This is easy to explain from the microscopic point of view, in which random collisions give some
of the molecules enough kinetic energy to be able to escape from the surface. You get more
evaporation at higher temperatures, because higher temperatures imply that on the average, there
are more molecules that will be able to gain enough kinetic energy to escape the surface.
Boiling
As a liquid is heated, all the molecules get more energy, and more and more molecules start
acquiring enough energy to escape as vapor. At any temperature, therefore, we can define a
vapor pressure, which can be compared to the atmospheric pressure. The boiling point of a liquid
can then be defined as the temperature at which the vapor pressure of the liquid is equal to the
atmospheric pressure, because this means that the majority of water molecules have enough energy
to escape the liquid.
In fact, this explains why bubbles form in boiling but not in evaporation. Since the vapor pressure
is lower than atmospheric pressure for evaporation, the pressure inside the liquid is equal to
atmospheric pressure plus liquid pressure, and bubbles cannot form. On the other hand, since the
vapor pressure is equal to atmosphere pressure for boiling, bubbles of vapor form throughout the
liquid.
Moreover, when you go up a mountain where the atmospheric pressure is lower or decrease air
pressure in some other way (e.g., using a vacuum pump), the liquid molecules can attain enough
energy at a lower temperature to make the vapor pressure equal to this lower atmospheric pressure.
For example, as you decrease the pressure, the boiling point of water will decrease. At one
atmospheric pressure (sea level), the boiling point of water is 100◦ C. At 0.5 bar (7 psi), the
boiling point of water is 80◦ C. As you approach very low pressures (0.03 bar = 0.5 psi), you can
make water boil at 26.5◦ C (almost at room temperature). On the other hand, if you increase the
atmospheric pressure, the water molecules will need to go to a higher temperature for them to
gain enough energy to make their vapor pressure equal to or greater than the higher atmospheric
pressure.

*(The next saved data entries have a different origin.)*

-- pv_equiv track=rewrite | github.com/horinsoftwaregroup/gando | src/gando/utils/strings/converters/__casings.py | p2k
-- ===== SOURCE A (Python) =====
-- def p2k(value: str):
--     value, start_underscores = get_all_start_underscores(value)
--     value, end_underscores = get_all_end_underscores(value)
--
--     tmp = value[0].lower()
--
--     for c in value[1:]:
--         tmp += f'-{c.lower()}' if c.isupper() else c
--
--     value = start_underscores + tmp + end_underscores
--     return value
--
-- def get_all_start_underscores(value):
--     i = 0
--     start_underscores = ''
--     while value[i] == '_':
--         start_underscores += '_'
--         i += 1
--     return value[i:], start_underscores
--
-- def get_all_end_underscores(value):
--     i = -1
--     end_underscores = ''
--     while value[i] == '_':
--         end_underscores += '_'
--         i -= 1
--     return value[:len(value) + i + 1], end_underscores
-- ===== SOURCE B (Python) =====
-- def p2k(value: str):
--     # Single pass: copy underscores, lowercase the first non-underscore
--     # character, hyphenate-and-lower every later uppercase, keep the rest.
--     out = []
--     seen = False
--     for c in value:
--         if c == '_':
--             out.append(c)
--         elif not seen:
--             out.append(c.lower())
--             seen = True
--         elif c.isupper():
--             out.append('-' + c.lower())
--         else:
--             out.append(c)
--     return ''.join(out)
-- ===== Notes on version B (the rewrite author's own statement) =====
-- stated objective: simpler
-- what changed: Replaces A's three phases (two index-based while-loops stripping leading/trailing underscores plus a rebuild loop over the core) by one single pass over the string with a flag marking the first core character, joined at the end.
import Mathlib
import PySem

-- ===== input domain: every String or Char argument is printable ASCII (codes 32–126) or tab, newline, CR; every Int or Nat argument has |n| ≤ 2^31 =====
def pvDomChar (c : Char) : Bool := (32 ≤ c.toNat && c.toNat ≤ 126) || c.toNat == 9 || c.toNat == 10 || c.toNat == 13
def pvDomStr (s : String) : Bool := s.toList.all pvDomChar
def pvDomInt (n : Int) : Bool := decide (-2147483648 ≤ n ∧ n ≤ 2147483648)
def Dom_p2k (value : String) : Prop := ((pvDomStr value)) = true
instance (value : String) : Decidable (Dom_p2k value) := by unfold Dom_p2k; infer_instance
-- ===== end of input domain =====

-- B replaces A's three phases (two underscore-stripping while-loops plus a char-append rebuild loop)
-- by one single pass over the string with a flag marking the first core character; equal wherever A returns.


-- ===== PORT A =====
-- get_all_start_underscores: while value[i] == '_': i += 1.  An out-of-range value[i] is an
-- IndexError in Python (excluded by Pre_); that branch returns the loop's current state.
def gasuLoop (value : List Char) (i : Nat) (acc : List Char) : List Char × List Char :=
  if h : i < value.length then
    if value[i] = '_' then gasuLoop value (i + 1) (acc ++ ['_'])
    else (value.drop i, acc)
  else (value.drop i, acc)
termination_by value.length - i

-- get_all_end_underscores: i starts at -1 and decreases; negative indexing via pyGet?.
-- Python has no fuel; fuel = len + 1 suffices on every input where Python's loop terminates,
-- and pyGet? = none (Python's IndexError, excluded by Pre_) also stops the recursion.
def gaeuLoop (value : List Char) (i : Int) (acc : List Char) (fuel : Nat) : List Char × List Char :=
  match fuel with
  | 0 => (PySem.List.slice value none (some ((value.length : Int) + i + 1)), acc)
  | fuel + 1 =>
    match PySem.List.pyGet? value i with
    | some c =>
        if c = '_' then gaeuLoop value (i - 1) (acc ++ ['_']) fuel
        else (PySem.List.slice value none (some ((value.length : Int) + i + 1)), acc)
    | none => (PySem.List.slice value none (some ((value.length : Int) + i + 1)), acc)

def p2k (value : String) : String :=
  let p1 := gasuLoop value.toList 0 []
  let p2 := gaeuLoop p1.1 (-1) [] (p1.1.length + 1)
  match p2.1 with
  | [] => ""  -- Python: value[0] raises IndexError here (excluded by Pre_)
  | c0 :: rest =>
    let tmp := rest.foldl
      (fun t c => t ++ (if PySem.Chars.isupper c then ['-', PySem.Chars.lowerChar c] else [c]))
      [PySem.Chars.lowerChar c0]
    String.ofList (p1.2 ++ tmp ++ p2.2)

-- ===== PORT B =====
def p2k_alt (value : String) : String :=
  let r := value.toList.foldl
    (fun (st : List Char × Bool) c =>
      if c = '_' then (st.1 ++ [c], st.2)
      else if !st.2 then (st.1 ++ [PySem.Chars.lowerChar c], true)
      else if PySem.Chars.isupper c then (st.1 ++ ['-', PySem.Chars.lowerChar c], st.2)
      else (st.1 ++ [c], st.2))
    ([], false)
  String.ofList r.1

-- ===== PRECONDITION & SPEC =====
-- A raises IndexError exactly when the string is empty or consists solely of underscores
-- (its underscore-stripping loops run off the string); Pre_ excludes exactly those inputs.
def Pre_p2k (value : String) : Prop := value.toList.any (· != '_') = true
instance (value : String) : Decidable (Pre_p2k value) := by unfold Pre_p2k; infer_instance

def pvWitness_p2k : String := "_FooBar_"


def Spec_p2k (value : String) (out : String) : Prop := out = p2k_alt value
instance (value : String) (out : String) : Decidable (Spec_p2k value out) := by unfold Spec_p2k; infer_instance

-- ===== CLAIM (what is proved, stated in full; the proofs are below) =====
def Claim_equal_p2k : Prop := ∀ (value : String), Dom_p2k value → Pre_p2k value → Spec_p2k value (p2k value)

-- ===== LEMMAS AND PROOFS =====

-- the per-character kebab expansion both programs effectively apply after the first core char
def keb (c : Char) : List Char :=
  if PySem.Chars.isupper c then ['-', PySem.Chars.lowerChar c] else [c]

lemma flatMap_keb_replicate (t : Nat) :
    (List.replicate t '_').flatMap keb = List.replicate t '_' := by
  induction t with
  | zero => rfl
  | succ n ih =>
    simp [List.replicate_succ, ih, keb, show PySem.Chars.isupper '_' = false from by decide]

lemma gasuLoop_spec (value : List Char) (i : Nat) (acc : List Char) :
    gasuLoop value i acc =
      ((value.drop i).dropWhile (· == '_'), acc ++ (value.drop i).takeWhile (· == '_')) := by
  fun_induction gasuLoop with
  | case1 i acc h heq ih =>
      rw [ih, List.drop_eq_getElem_cons h, List.dropWhile_cons, List.takeWhile_cons]
      simp [heq]
  | case2 i acc h heq =>
      rw [List.drop_eq_getElem_cons h, List.dropWhile_cons, List.takeWhile_cons]
      simp [heq]
  | case3 i acc h =>
      have hd : value.drop i = [] := List.drop_eq_nil_of_le (by omega)
      simp [hd]

lemma gaeuLoop_spec (pre : List Char) (cl : Char) (t j : Nat) (acc : List Char) (fuel : Nat)
    (hcl : cl ≠ '_') (hj : j ≤ t) (hfuel : t - j < fuel) :
    gaeuLoop (pre ++ cl :: List.replicate t '_') (-(1 + (j : Int))) acc fuel =
      (pre ++ [cl], acc ++ List.replicate (t - j) '_') := by
  induction fuel generalizing j acc with
  | zero => omega
  | succ fuel ih =>
    set L := pre ++ cl :: List.replicate t '_' with hL
    have hlen : L.length = pre.length + 1 + t := by simp [hL]; omega
    have hk : -(1 + (j : Int)) = -((1 + j : Nat) : Int) := by push_cast; ring
    have hget : PySem.List.pyGet? L (-(1 + (j : Int))) = L[L.length - (1 + j)]? := by
      rw [hk, PySem.List.pyGet?_neg_natCast L (1 + j) (by omega) (by omega)]
    rcases eq_or_lt_of_le hj with hjt | hjt
    · -- j = t : the loop hits the last non-underscore character and stops
      subst hjt
      have hcl' : L[L.length - (1 + j)]? = some cl := by
        rw [hlen]
        have : pre.length + 1 + j - (1 + j) = pre.length := by omega
        rw [this, hL]
        simp
      rw [gaeuLoop]
      simp only [hget, hcl', if_neg hcl]
      have hb : (L.length : Int) + (-(1 + (j:Int))) + 1 = ((pre.length + 1 : Nat) : Int) := by
        rw [hlen]; push_cast; ring
      rw [hb, PySem.List.slice_to_natCast]
      have : L.take (pre.length + 1) = pre ++ [cl] := by
        rw [hL]
        simp [List.take_append]
      rw [this]
      simp
    · -- j < t : the loop reads '_' and recurses
      have hgetu : L[L.length - (1 + j)]? = some '_' := by
        rw [hlen, hL]
        have h1 : pre.length + 1 + t - (1 + j) = (pre ++ [cl]).length + (t - j - 1) := by simp; omega
        rw [h1, show pre ++ cl :: List.replicate t '_' = (pre ++ [cl]) ++ List.replicate t '_' by simp]
        rw [List.getElem?_append_right (by omega)]
        simp [List.getElem?_replicate]
        omega
      rw [gaeuLoop]
      simp only [hget, hgetu, if_true]
      have harg : -(1 + (j : Int)) - 1 = -(1 + ((j + 1 : Nat) : Int)) := by push_cast; ring
      rw [harg, ih (j + 1) (acc ++ ['_']) (by omega) (by omega)]
      have : acc ++ ['_'] ++ List.replicate (t - (j + 1)) '_' = acc ++ List.replicate (t - j) '_' := by
        rw [List.append_assoc]
        congr 1
        rw [show t - j = (t - (j+1)) + 1 by omega, List.replicate_succ]
        simp
      rw [this]

lemma foldlB_true (l out : List Char) :
    List.foldl
      (fun (st : List Char × Bool) c =>
        if c = '_' then (st.1 ++ [c], st.2)
        else if !st.2 then (st.1 ++ [PySem.Chars.lowerChar c], true)
        else if PySem.Chars.isupper c then (st.1 ++ ['-', PySem.Chars.lowerChar c], st.2)
        else (st.1 ++ [c], st.2))
      (out, true) l = (out ++ l.flatMap keb, true) := by
  induction l generalizing out with
  | nil => simp
  | cons c r ih =>
    rw [List.foldl_cons]
    by_cases hc : c = '_'
    · subst hc
      rw [if_pos rfl, ih]
      simp [keb, show PySem.Chars.isupper '_' = false from by decide]
    · rw [if_neg hc, if_neg (by decide : ¬((!true) = true))]
      by_cases hu : PySem.Chars.isupper c
      · rw [if_pos hu, ih]
        simp [keb, hu]
      · rw [if_neg hu, ih]
        simp [keb, hu]

lemma foldlB_start (s : Nat) (c0 : Char) (r out : List Char) (hc0 : c0 ≠ '_') :
    List.foldl
      (fun (st : List Char × Bool) c =>
        if c = '_' then (st.1 ++ [c], st.2)
        else if !st.2 then (st.1 ++ [PySem.Chars.lowerChar c], true)
        else if PySem.Chars.isupper c then (st.1 ++ ['-', PySem.Chars.lowerChar c], st.2)
        else (st.1 ++ [c], st.2))
      (out, false) (List.replicate s '_' ++ c0 :: r) =
      (out ++ List.replicate s '_' ++ PySem.Chars.lowerChar c0 :: r.flatMap keb, true) := by
  induction s generalizing out with
  | zero =>
    rw [List.replicate_zero, List.nil_append, List.foldl_cons,
      if_neg hc0, if_pos (by decide : (!false) = true), foldlB_true]
    simp
  | succ n ih =>
    rw [List.replicate_succ, List.cons_append, List.foldl_cons, if_pos rfl, ih]
    simp

lemma p2k_eq_of_decomp (value : String) (s t : Nat) (c0 : Char) (r' : List Char)
    (hc0 : c0 ≠ '_')
    (hl : value.toList = List.replicate s '_' ++ c0 :: (r' ++ List.replicate t '_'))
    (pre : List Char) (cl : Char) (hpc : c0 :: r' = pre ++ [cl]) (hcl : cl ≠ '_') :
    p2k value = p2k_alt value := by
  have hA : p2k value = String.ofList (List.replicate s '_' ++
      (PySem.Chars.lowerChar c0 :: r'.flatMap keb) ++ List.replicate t '_') := by
    have hp1 : gasuLoop value.toList 0 [] = (c0 :: (r' ++ List.replicate t '_'), List.replicate s '_') := by
      rw [gasuLoop_spec]
      rw [hl]
      simp only [List.drop_zero, List.nil_append]
      have hdrep : List.dropWhile (fun x => x == '_') (List.replicate s '_') = [] := by
        rw [List.dropWhile_eq_nil_iff]; intro x hx; simp [List.eq_of_mem_replicate hx]
      have htrep : List.takeWhile (fun x => x == '_') (List.replicate s '_') = List.replicate s '_' := by
        rw [List.takeWhile_eq_self_iff]; intro x hx; simp [List.eq_of_mem_replicate hx]
      rw [List.dropWhile_append, hdrep, List.takeWhile_append]
      simp [hc0, htrep]
    have hform : c0 :: (r' ++ List.replicate t '_') = pre ++ cl :: List.replicate t '_' := by
      rw [← List.cons_append, hpc]
      simp
    have hp2 : gaeuLoop (c0 :: (r' ++ List.replicate t '_')) (-1) []
        ((c0 :: (r' ++ List.replicate t '_')).length + 1) = (c0 :: r', List.replicate t '_') := by
      rw [hform]
      rw [show (-1 : Int) = -(1 + ((0:Nat) : Int)) by norm_num]
      rw [gaeuLoop_spec pre cl t 0 [] _ hcl (by omega) (by simp; omega)]
      rw [← hpc]
      simp
    simp only [p2k]
    rw [hp1]
    simp only
    rw [hp2]
    simp only
    have hlam : (fun (t : List Char) c => t ++
        (if PySem.Chars.isupper c then ['-', PySem.Chars.lowerChar c] else [c])) =
        (fun (t : List Char) c => t ++ keb c) := rfl
    rw [hlam, PySem.List.foldl_append_eq_flatMap]
    simp
  have hB : p2k_alt value = String.ofList (List.replicate s '_' ++
      PySem.Chars.lowerChar c0 :: (r'.flatMap keb ++ List.replicate t '_')) := by
    simp only [p2k_alt]
    rw [hl, foldlB_start s c0 _ [] hc0]
    simp only [List.nil_append]
    rw [List.flatMap_append, flatMap_keb_replicate]
  rw [hA, hB]
  congr 1
  simp


-- ===== VERDICT (by name: the statement is the Claim_ definition above) =====
theorem p2k_spec : Claim_equal_p2k := by
  intro value _ hpre
  unfold Spec_p2k
  unfold Pre_p2k at hpre
  have hdwne : value.toList.dropWhile (fun c => c == '_') ≠ [] := by
    intro h
    rw [List.dropWhile_eq_nil_iff] at h
    simp only [List.any_eq_true] at hpre
    obtain ⟨x, hx, hxne⟩ := hpre
    have := h x hx
    simp at this hxne
    exact hxne this
  obtain ⟨c0, r, hcons⟩ : ∃ c0 r, value.toList.dropWhile (fun c => c == '_') = c0 :: r := by
    cases hdw : value.toList.dropWhile (fun c => c == '_') with
    | nil => exact absurd hdw hdwne
    | cons a b => exact ⟨a, b, rfl⟩
  have hc0 : c0 ≠ '_' := by
    have h := List.head_dropWhile_not (fun c => c == '_') hdwne
    simp only [hcons, List.head_cons] at h
    intro hx
    rw [hx] at h
    simp at h
  have htwrep : value.toList.takeWhile (fun c => c == '_') =
      List.replicate (value.toList.takeWhile (fun c => c == '_')).length '_' :=
    List.eq_replicate_of_mem (by
      intro b hb
      have := List.mem_takeWhile_imp hb
      simpa using this)
  have hwtrep : r.reverse.takeWhile (fun c => c == '_') =
      List.replicate (r.reverse.takeWhile (fun c => c == '_')).length '_' :=
    List.eq_replicate_of_mem (by
      intro b hb
      have := List.mem_takeWhile_imp hb
      simpa using this)
  have hr : r = (r.reverse.dropWhile (fun c => c == '_')).reverse ++
      List.replicate (r.reverse.takeWhile (fun c => c == '_')).length '_' := by
    conv_lhs => rw [← List.reverse_reverse r,
      ← List.takeWhile_append_dropWhile (p := fun c => c == '_') (l := r.reverse)]
    rw [List.reverse_append]
    congr 1
    rw [hwtrep, List.reverse_replicate]
    simp
  have hl : value.toList =
      List.replicate (value.toList.takeWhile (fun c => c == '_')).length '_' ++
      c0 :: ((r.reverse.dropWhile (fun c => c == '_')).reverse ++
        List.replicate (r.reverse.takeWhile (fun c => c == '_')).length '_') := by
    conv_lhs => rw [← List.takeWhile_append_dropWhile (p := fun c => c == '_') (l := value.toList)]
    rw [hcons, ← hr, htwrep]
    simp
  obtain ⟨pre, cl, hpc, hcl⟩ : ∃ pre cl,
      c0 :: (r.reverse.dropWhile (fun c => c == '_')).reverse = pre ++ [cl] ∧ cl ≠ '_' := by
    cases hwd : r.reverse.dropWhile (fun c => c == '_') with
    | nil => exact ⟨[], c0, by simp, hc0⟩
    | cons d0 ds =>
      have hwdne : r.reverse.dropWhile (fun c => c == '_') ≠ [] := by simp [hwd]
      have h := List.head_dropWhile_not (fun c => c == '_') hwdne
      simp only [hwd, List.head_cons] at h
      refine ⟨c0 :: ds.reverse, d0, by simp, ?_⟩
      intro hx
      rw [hx] at h
      simp at h
  exact p2k_eq_of_decomp value _ _ c0 _ hc0 hl pre cl hpc hcl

This is the principle used in a pressure cooker. (Remember also that boiling water is
convenient for cooking because as long as the water is boiling, you have a constant temperature.
This is true whether you are boiling faster or slower; this relates to how quickly the phase change
is happening, but not to temperature change; it remains at the boiling point until all the water
has converted to 100◦ C).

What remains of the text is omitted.